名張毒ぶどう酒事件 再審の可否、名古屋高裁が3月3日に決定
1961年に三重県名張市で起きた名張毒ぶどう酒事件で、亡くなった奥西勝さんの再審の可否について、名古屋高裁が3月3日に決定を出すことが分かりました。
名張事件は、一審で無罪判決が出たものの、二審で逆転死刑判決になり、7回目の再審請求で名古屋高裁が再審開始を認めたものの、検察の異議申し立てで再審が取り消されています。奥西さんは2015年に獄中で亡くなりました。妹の岡美代子さんが裁判を引き継いでおり、現在おこなわれているのは10度目の再審請求となります。
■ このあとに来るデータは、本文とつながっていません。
-- pv_equiv track=rewrite | github.com/HeavenSleep/qbit2track | qbit2track/trackers/lacale.py | _find_matching_tag_id
-- ===== SOURCE A (Python) =====
-- from typing import Dict, List, Optional, Any
--
-- def _find_matching_tag_id(tag_value: str, available_tags: Dict[str, str]) -> Optional[str]:
--     """Find the best matching tag ID for a given value"""
--     # Direct match
--     for tag_id, tag_name in available_tags.items():
--         if tag_name.lower() == tag_value.lower():
--             return tag_id
--
--     # Partial match
--     for tag_id, tag_name in available_tags.items():
--         if tag_value.lower() in tag_name.lower() or tag_name.lower() in tag_value.lower():
--             return tag_id
--
--     return None
-- ===== SOURCE B (Python) =====
-- def _find_matching_tag_id(tag_value, available_tags):
--     """Single pass: return exact match immediately, remember first partial candidate."""
--     tv = tag_value.lower()
--     candidate = None
--     for tag_id, tag_name in available_tags.items():
--         tn = tag_name.lower()
--         if tn == tv:
--             return tag_id
--         if candidate is None and (tv in tn or tn in tv):
--             candidate = tag_id
--     return candidate
-- ===== Notes on version B (the rewrite author's own statement) =====
-- stated objective: faster
-- what changed: Replaces A's two full passes over the dict (exact pass, then partial pass) by one single pass that returns on an exact match and remembers the first partial candidate, lowering tag_value once instead of per comparison.
import Mathlib
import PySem

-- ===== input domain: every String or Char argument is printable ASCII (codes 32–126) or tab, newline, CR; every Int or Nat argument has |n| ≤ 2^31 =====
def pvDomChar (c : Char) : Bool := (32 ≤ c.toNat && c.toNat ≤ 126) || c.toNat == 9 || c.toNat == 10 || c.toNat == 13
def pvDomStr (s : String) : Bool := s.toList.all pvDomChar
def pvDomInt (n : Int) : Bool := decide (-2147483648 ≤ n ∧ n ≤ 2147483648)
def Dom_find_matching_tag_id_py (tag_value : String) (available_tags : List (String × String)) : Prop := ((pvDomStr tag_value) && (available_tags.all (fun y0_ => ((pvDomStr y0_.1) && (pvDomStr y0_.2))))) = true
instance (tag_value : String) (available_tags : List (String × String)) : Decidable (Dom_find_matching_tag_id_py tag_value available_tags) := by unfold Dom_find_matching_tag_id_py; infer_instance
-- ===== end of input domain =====

-- B replaces A's two full passes by one pass that returns on an exact match and remembers the first partial candidate (constant-factor speedup); return value only, no mutation.


-- ===== PORT A =====
-- first pass of A: return the first tag whose lowered name equals lowered tag_value
def pvAExact (tag_value : String) : List (String × String) → Option String
  | [] => none
  | (tag_id, tag_name) :: rest =>
    if PySem.Str.lower tag_name == PySem.Str.lower tag_value then some tag_id
    else pvAExact tag_value rest

-- second pass of A: return the first tag with a partial (substring either way) match
def pvAPartial (tag_value : String) : List (String × String) → Option String
  | [] => none
  | (tag_id, tag_name) :: rest =>
    if PySem.Str.isIn (PySem.Str.lower tag_value) (PySem.Str.lower tag_name)
        || PySem.Str.isIn (PySem.Str.lower tag_name) (PySem.Str.lower tag_value) then some tag_id
    else pvAPartial tag_value rest

def find_matching_tag_id_py (tag_value : String) (available_tags : List (String × String)) : Option String :=
  match pvAExact tag_value available_tags with
  | some tag_id => some tag_id
  | none =>
    match pvAPartial tag_value available_tags with
    | some tag_id => some tag_id
    | none => none

-- ===== PORT B =====
-- B's single loop: tv is the pre-lowered tag_value, candidate the remembered first partial match
def pvBLoop (tv : String) (candidate : Option String) : List (String × String) → Option String
  | [] => candidate
  | (tag_id, tag_name) :: rest =>
    let tn := PySem.Str.lower tag_name
    if tn == tv then some tag_id
    else
      pvBLoop tv
        (if candidate.isNone && (PySem.Str.isIn tv tn || PySem.Str.isIn tn tv) then some tag_id
         else candidate) rest

def find_matching_tag_id_py_alt (tag_value : String) (available_tags : List (String × String)) : Option String :=
  pvBLoop (PySem.Str.lower tag_value) none available_tags

-- ===== PRECONDITION & SPEC =====
def Spec_find_matching_tag_id_py (tag_value : String) (available_tags : List (String × String)) (out : Option String) : Prop := out = find_matching_tag_id_py_alt tag_value available_tags
instance (tag_value : String) (available_tags : List (String × String)) (out : Option String) : Decidable (Spec_find_matching_tag_id_py tag_value available_tags out) := by unfold Spec_find_matching_tag_id_py; infer_instance

-- ===== CLAIM (what is proved, stated in full; the proofs are below) =====
def Claim_equal_find_matching_tag_id_py : Prop := ∀ (tag_value : String) (available_tags : List (String × String)), Dom_find_matching_tag_id_py tag_value available_tags → Spec_find_matching_tag_id_py tag_value available_tags (find_matching_tag_id_py tag_value available_tags)

-- ===== LEMMAS AND PROOFS =====
-- B's loop, for any carried candidate, computes: first exact match, else candidate, else first partial match
theorem pvBLoop_eq (tag_value : String) (candidate : Option String)
    (tags : List (String × String)) :
    pvBLoop (PySem.Str.lower tag_value) candidate tags =
      match pvAExact tag_value tags with
      | some tag_id => some tag_id
      | none =>
        match candidate with
        | some x => some x
        | none => pvAPartial tag_value tags := by
  induction tags generalizing candidate with
  | nil => cases candidate <;> simp [pvBLoop, pvAExact, pvAPartial]
  | cons hd rest ih =>
    obtain ⟨tag_id, tag_name⟩ := hd
    by_cases hex : (PySem.Str.lower tag_name == PySem.Str.lower tag_value) = true
    · simp [pvBLoop, pvAExact, hex]
    · rw [show pvBLoop (PySem.Str.lower tag_value) candidate ((tag_id, tag_name) :: rest) =
          pvBLoop (PySem.Str.lower tag_value)
            (if candidate.isNone && (PySem.Str.isIn (PySem.Str.lower tag_value) (PySem.Str.lower tag_name)
                || PySem.Str.isIn (PySem.Str.lower tag_name) (PySem.Str.lower tag_value)) then some tag_id
             else candidate) rest from by simp [pvBLoop, hex]]
      rw [ih]
      cases candidate with
      | some x => simp [pvAExact, hex]
      | none =>
        simp only [pvAExact, pvAPartial, hex, if_false, Bool.false_eq_true, Option.isNone_none,
          Bool.true_and]
        split <;> first
          | rfl
          | (split_ifs <;> rfl)

-- ===== VERDICT (by name: the statement is the Claim_ definition above) =====
theorem find_matching_tag_id_py_spec : Claim_equal_find_matching_tag_id_py := by
  intro tag_value available_tags _
  unfold Spec_find_matching_tag_id_py find_matching_tag_id_py find_matching_tag_id_py_alt
  rw [pvBLoop_eq]
  cases pvAExact tag_value available_tags <;> cases pvAPartial tag_value available_tags <;> simp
弁護団は、ぶどう酒の瓶に巻かれた封かん紙の糊の成分を鑑定。その結果、二種類の糊が検出されたことが分かり、封かん紙が貼り直されていた事実を解明。さらに、検察が隠していた事件直後の現場にいた住民の供述調書を開示せたことにより、現場に到着したぶどう酒の瓶に封かん紙が巻かれていたと述べられていたことが分かりました。奥西さんは警察に強要された嘘の「自白」で、毒を入れる際に封かん紙は破れ落ち、どこかにいった旨の供述をしています。このことから、奥西さんの「自白」が信用できないことが鮮明になりました。弁護団は、奥西さん以外の者が瓶に毒を混入した後、再び封かん紙を貼り直した可能性が高いと主張し、奥西さんの再審を開始するよう求めています。